Can anyone confirm this ?

I am not aware of proofs, but I believe both statements are correct.

[champagne]

Ok, I decided to take my solver to the next level, implementing a lookup routine for ALS-xz.

At first I was thinking to collect all possible ALSs on the grid, and then to handle all possible pairs of ALSs looking for possible common restricted candidates, and if found one then looking for a non restricted common candidate that could lead to eliminations. Sounds good in theory, but i think i will end up with a huge amount of ALSs to collect and compare, mostly leading to nothing and wasting time. So, i need a different approach. I searched the "programming sudoku" forum but to no avail.

Thinking it over, i came to the conclusion to look for possible restricted common candidates first, and then lookup if i could place them in ALSs, and if so, look for a non-restricted common candidate that leads to eliminations.
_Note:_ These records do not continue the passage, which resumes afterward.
-- pv_equiv track=rewrite | github.com/amruthsrepo/Practice_programs | OA/zscaler/MAR11/2.py | countSignals
-- ===== SOURCE A (Python) =====
-- def countSignals(frequencies, filtersRanges):
--     maxStart, minEnd = filtersRanges[0]
--
--     for filtersRange in filtersRanges:
--         start, end = filtersRange
--         maxStart = (start, maxStart)[start < maxStart]
--         minEnd = (end, minEnd)[end > minEnd]
--
--     allowCount = 0
--
--     for frequency in frequencies:
--         if maxStart <= frequency <= minEnd:
--             allowCount += 1
--
--     return allowCount
-- ===== SOURCE B (Python) =====
-- def _lowerBound(xs, target):
--     lo, hi = 0, len(xs)
--     while lo < hi:
--         mid = (lo + hi) // 2
--         if xs[mid] < target:
--             lo = mid + 1
--         else:
--             hi = mid
--     return lo
--
--
-- def countSignals(frequencies, filtersRanges):
--     maxStart = max(s for s, _ in filtersRanges)
--     minEnd = min(e for _, e in filtersRanges)
--     freqs = sorted(frequencies)
--     lo = _lowerBound(freqs, maxStart)
--     hi = _lowerBound(freqs, minEnd + 1)
--     return max(0, hi - lo)
-- ===== Notes on version B (the rewrite author's own statement) =====
-- stated objective: alternative
-- what changed: B replaces A's manual pair-fold and linear membership scan by builtin max/min over the range endpoints plus sorting the frequencies and locating the interval [maxStart, minEnd] with a hand-written lower-bound binary search, returning the clamped index difference.
import Mathlib
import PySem

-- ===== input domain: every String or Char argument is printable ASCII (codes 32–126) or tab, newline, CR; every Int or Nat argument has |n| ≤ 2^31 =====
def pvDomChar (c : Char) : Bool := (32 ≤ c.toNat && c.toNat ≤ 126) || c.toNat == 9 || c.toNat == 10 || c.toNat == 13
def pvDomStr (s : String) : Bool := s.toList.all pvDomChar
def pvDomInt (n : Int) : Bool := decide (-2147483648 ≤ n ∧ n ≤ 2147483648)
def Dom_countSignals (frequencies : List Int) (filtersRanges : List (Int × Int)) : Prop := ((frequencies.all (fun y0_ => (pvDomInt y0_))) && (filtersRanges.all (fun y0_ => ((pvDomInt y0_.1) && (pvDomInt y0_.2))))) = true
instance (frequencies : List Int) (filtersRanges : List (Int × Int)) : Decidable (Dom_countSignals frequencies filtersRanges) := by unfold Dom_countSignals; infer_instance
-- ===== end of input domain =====

-- B sorts the frequencies and counts the interval [maxStart, minEnd] with a hand-written
-- lower-bound binary search instead of A's pair-fold plus linear scan (alternative, not faster).

-- ===== PORT A =====
def countSignals (frequencies : List Int) (filtersRanges : List (Int × Int)) : Int :=
  match filtersRanges with
  | [] => 0  -- Python raises IndexError here (filtersRanges[0]); excluded by Pre_
  | p :: _ =>
    let st := filtersRanges.foldl
      (fun (st : Int × Int) fr =>
        (if fr.1 < st.1 then st.1 else fr.1, if fr.2 > st.2 then st.2 else fr.2))
      (p.1, p.2)
    frequencies.foldl (fun acc f => if st.1 ≤ f ∧ f ≤ st.2 then acc + 1 else acc) 0

-- ===== PORT B =====
-- Source B's while-loop binary search, transcribed as recursion on hi - lo
def lowerBound (xs : List Int) (target : Int) (lo hi : Nat) : Nat :=
  if _h : lo < hi then
    let mid := (lo + hi) / 2
    if xs.getD mid 0 < target then lowerBound xs target (mid + 1) hi
    else lowerBound xs target lo mid
  else lo
termination_by hi - lo
decreasing_by all_goals omega

def countSignals_alt (frequencies : List Int) (filtersRanges : List (Int × Int)) : Int :=
  match PySem.List.max? (filtersRanges.map Prod.fst) (fun x => x),
        PySem.List.min? (filtersRanges.map Prod.snd) (fun x => x) with
  | some maxStart, some minEnd =>
    let freqs := PySem.List.sorted frequencies (fun x => x) false
    let lo := lowerBound freqs maxStart 0 freqs.length
    let hi := lowerBound freqs (minEnd + 1) 0 freqs.length
    max 0 ((hi : Int) - (lo : Int))
  | _, _ => 0  -- unreachable under Pre_ (max/min of an empty sequence raises)

-- ===== PRECONDITION & SPEC =====
-- A raises IndexError on filtersRanges = [] (and B's max() raises ValueError there): excluded.
def Pre_countSignals (frequencies : List Int) (filtersRanges : List (Int × Int)) : Prop :=
  filtersRanges ≠ []
instance (frequencies : List Int) (filtersRanges : List (Int × Int)) : Decidable (Pre_countSignals frequencies filtersRanges) := by unfold Pre_countSignals; infer_instance
def pvWitness_countSignals : List Int × (List (Int × Int)) := ([1, 2, 5], [(0, 4), (1, 6)])

def Spec_countSignals (frequencies : List Int) (filtersRanges : List (Int × Int)) (out : Int) : Prop := out = countSignals_alt frequencies filtersRanges
instance (frequencies : List Int) (filtersRanges : List (Int × Int)) (out : Int) : Decidable (Spec_countSignals frequencies filtersRanges out) := by unfold Spec_countSignals; infer_instance

-- ===== CLAIM (what is proved, stated in full; the proofs are below) =====
def Claim_equal_countSignals : Prop := ∀ (frequencies : List Int) (filtersRanges : List (Int × Int)), Dom_countSignals frequencies filtersRanges → Pre_countSignals frequencies filtersRanges → Spec_countSignals frequencies filtersRanges (countSignals frequencies filtersRanges)

-- ===== LEMMAS AND PROOFS =====

-- A's pair fold is (running max of fsts, running min of snds)
theorem foldl_pair_eq (t : List (Int × Int)) (a b : Int) :
    t.foldl (fun (st : Int × Int) fr =>
        (if fr.1 < st.1 then st.1 else fr.1, if fr.2 > st.2 then st.2 else fr.2)) (a, b)
      = (t.foldl (fun m fr => max m fr.1) a, t.foldl (fun m fr => min m fr.2) b) := by
  induction t generalizing a b with
  | nil => rfl
  | cons x t ih =>
    simp only [List.foldl_cons]
    rw [ih]
    have h1 : (if x.1 < a then a else x.1) = max a x.1 := by rw [max_def]; split_ifs <;> omega
    have h2 : (if x.2 > b then b else x.2) = min b x.2 := by rw [min_def]; split_ifs <;> omega
    rw [h1, h2]

-- index j is inside the (· < t)-prefix of a sorted list iff its element is < t
theorem mem_prefix_iff (xs : List Int) (t : Int) (hs : List.Pairwise (fun a b => a ≤ b) xs) :
    ∀ j (hj : j < xs.length), (xs[j] < t ↔ j < (xs.takeWhile (fun x => decide (x < t))).length) := by
  induction xs with
  | nil => intro j hj; simp at hj
  | cons x l ih =>
    rw [List.pairwise_cons] at hs
    intro j hj
    by_cases hx : x < t
    · rw [List.takeWhile_cons_of_pos (by simpa using hx)]
      cases j with
      | zero => exact iff_of_true hx (by simp)
      | succ j =>
        simp only [List.getElem_cons_succ, List.length_cons]
        rw [ih hs.2 j (by simpa using hj)]
        omega
    · rw [List.takeWhile_cons_of_neg (by simpa using hx)]
      simp only [List.length_nil]
      cases j with
      | zero => exact iff_of_false hx (by omega)
      | succ j =>
        simp only [List.getElem_cons_succ]
        constructor
        · intro hlt
          exact absurd (lt_of_le_of_lt (hs.1 _ (List.getElem_mem _)) hlt) hx
        · omega

-- on a sorted list the (· < t)-prefix length is the (· < t)-count
theorem takeWhile_length_eq_countP (xs : List Int) (t : Int)
    (hs : List.Pairwise (fun a b => a ≤ b) xs) :
    (xs.takeWhile (fun x => decide (x < t))).length = xs.countP (fun x => decide (x < t)) := by
  induction xs with
  | nil => rfl
  | cons x l ih =>
    rw [List.pairwise_cons] at hs
    by_cases hx : x < t
    · rw [List.takeWhile_cons_of_pos (by simpa using hx),
        List.countP_cons_of_pos (by simpa using hx)]
      simp [ih hs.2]
    · rw [List.takeWhile_cons_of_neg (by simpa using hx),
        List.countP_cons_of_neg (by simpa using hx)]
      simp only [List.length_nil]
      symm
      rw [List.countP_eq_zero]
      intro a ha
      simp only [decide_eq_true_eq]
      exact fun h => hx (lt_of_le_of_lt (hs.1 a ha) h)

-- Source B's binary search returns the prefix length (takeWhile (· < t)).length on a sorted list
theorem lowerBound_eq (xs : List Int) (t : Int)
    (hs : List.Pairwise (fun a b => a ≤ b) xs) (lo hi : Nat)
    (hlo : lo ≤ (xs.takeWhile (fun x => decide (x < t))).length)
    (hhi : (xs.takeWhile (fun x => decide (x < t))).length ≤ hi)
    (hle : hi ≤ xs.length) :
    lowerBound xs t lo hi = (xs.takeWhile (fun x => decide (x < t))).length := by
  rw [lowerBound]
  dsimp only
  split_ifs with h1 h2
  · have hmid : (lo + hi) / 2 < xs.length := by omega
    rw [List.getD_eq_getElem _ _ hmid] at h2
    have hm := (mem_prefix_iff xs t hs _ hmid).mp h2
    exact lowerBound_eq xs t hs _ hi (by omega) hhi hle
  · have hmid : (lo + hi) / 2 < xs.length := by omega
    have hc : (xs.takeWhile (fun x => decide (x < t))).length ≤ (lo + hi) / 2 := by
      by_contra hcon
      rw [not_le] at hcon
      rw [List.getD_eq_getElem _ _ hmid] at h2
      exact h2 ((mem_prefix_iff xs t hs _ hmid).mpr hcon)
    exact lowerBound_eq xs t hs lo _ hlo hc (by omega)
  · omega
termination_by hi - lo

-- pointwise additivity of countP
theorem countP_add_countP (p q r : Int → Bool)
    (hpt : ∀ x, (if p x then 1 else 0) + (if q x then 1 else 0) = (if r x then (1 : Nat) else 0)) :
    ∀ l : List Int, l.countP p + l.countP q = l.countP r := by
  intro l
  induction l with
  | nil => rfl
  | cons a l ih =>
    simp only [List.countP_cons]
    have := hpt a
    omega

-- A's counting loop is countP
theorem foldl_count (M E : Int) (l : List Int) (acc : Int) :
    l.foldl (fun acc f => if M ≤ f ∧ f ≤ E then acc + 1 else acc) acc
      = acc + l.countP (fun f => decide (M ≤ f ∧ f ≤ E)) := by
  induction l generalizing acc with
  | nil => simp
  | cons x l ih =>
    simp only [List.foldl_cons, List.countP_cons]
    rw [ih]
    by_cases h : M ≤ x ∧ x ≤ E <;> simp [h] <;> omega

theorem countSignals_spec : Claim_equal_countSignals := by
  intro freq fl _hd hpre
  unfold Spec_countSignals
  cases fl with
  | nil => exact absurd rfl hpre
  | cons p tl =>
    simp only [countSignals, countSignals_alt, List.map_cons,
      PySem.List.max?_id_cons, PySem.List.min?_id_cons, List.foldl_cons, List.foldl_map]
    rw [foldl_pair_eq]
    simp only [ite_self]
    set M := tl.foldl (fun m fr => max m fr.1) p.1 with hM
    set E := tl.foldl (fun m fr => min m fr.2) p.2 with hE
    set xs := PySem.List.sorted freq (fun x => x) false with hxs
    have hs : List.Pairwise (fun a b : Int => a ≤ b) xs := by
      simpa using PySem.List.sorted_pairwise freq (fun x => x)
    rw [lowerBound_eq xs M hs 0 xs.length (Nat.zero_le _)
        ((List.takeWhile_prefix _).length_le) (le_refl _),
      lowerBound_eq xs (E + 1) hs 0 xs.length (Nat.zero_le _)
        ((List.takeWhile_prefix _).length_le) (le_refl _),
      takeWhile_length_eq_countP xs M hs, takeWhile_length_eq_countP xs (E + 1) hs,
      foldl_count M E freq]
    have hperm := (PySem.List.sorted_perm freq (fun x : Int => x) false).countP_eq
      (fun f => decide (M ≤ f ∧ f ≤ E))
    rw [← hxs] at hperm
    rw [← hperm]
    by_cases hME : M ≤ E
    · have key := countP_add_countP (fun f => decide (M ≤ f ∧ f ≤ E))
        (fun f => decide (f < M)) (fun f => decide (f < E + 1))
        (by
          intro x
          by_cases u : M ≤ x ∧ x ≤ E <;> by_cases v : x < M <;> by_cases w : x < E + 1 <;>
            simp [u, v, w] <;> omega) xs
      omega
    · have hzero : xs.countP (fun f => decide (M ≤ f ∧ f ≤ E)) = 0 :=
        List.countP_eq_zero.mpr (by intro a _; simp only [decide_eq_true_eq]; omega)
      have hmono : xs.countP (fun f => decide (f < E + 1)) ≤ xs.countP (fun f => decide (f < M)) :=
        List.countP_mono_left (by intro a _ h; simp only [decide_eq_true_eq] at h ⊢; omega)
      omega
How about this ? If anyone knows a better approach, please let me know...

.

I worked at the beginning on ALS pairs. I quickly gave up. Instead, I used AHS/AC, working as almost cells. It's much easier to handle, you have not to consider couples of ALS (n2 dimension) and you get the same result.

I am doing it in a tagging context reducing the overall dimension, but the same technic can be applied without tagging.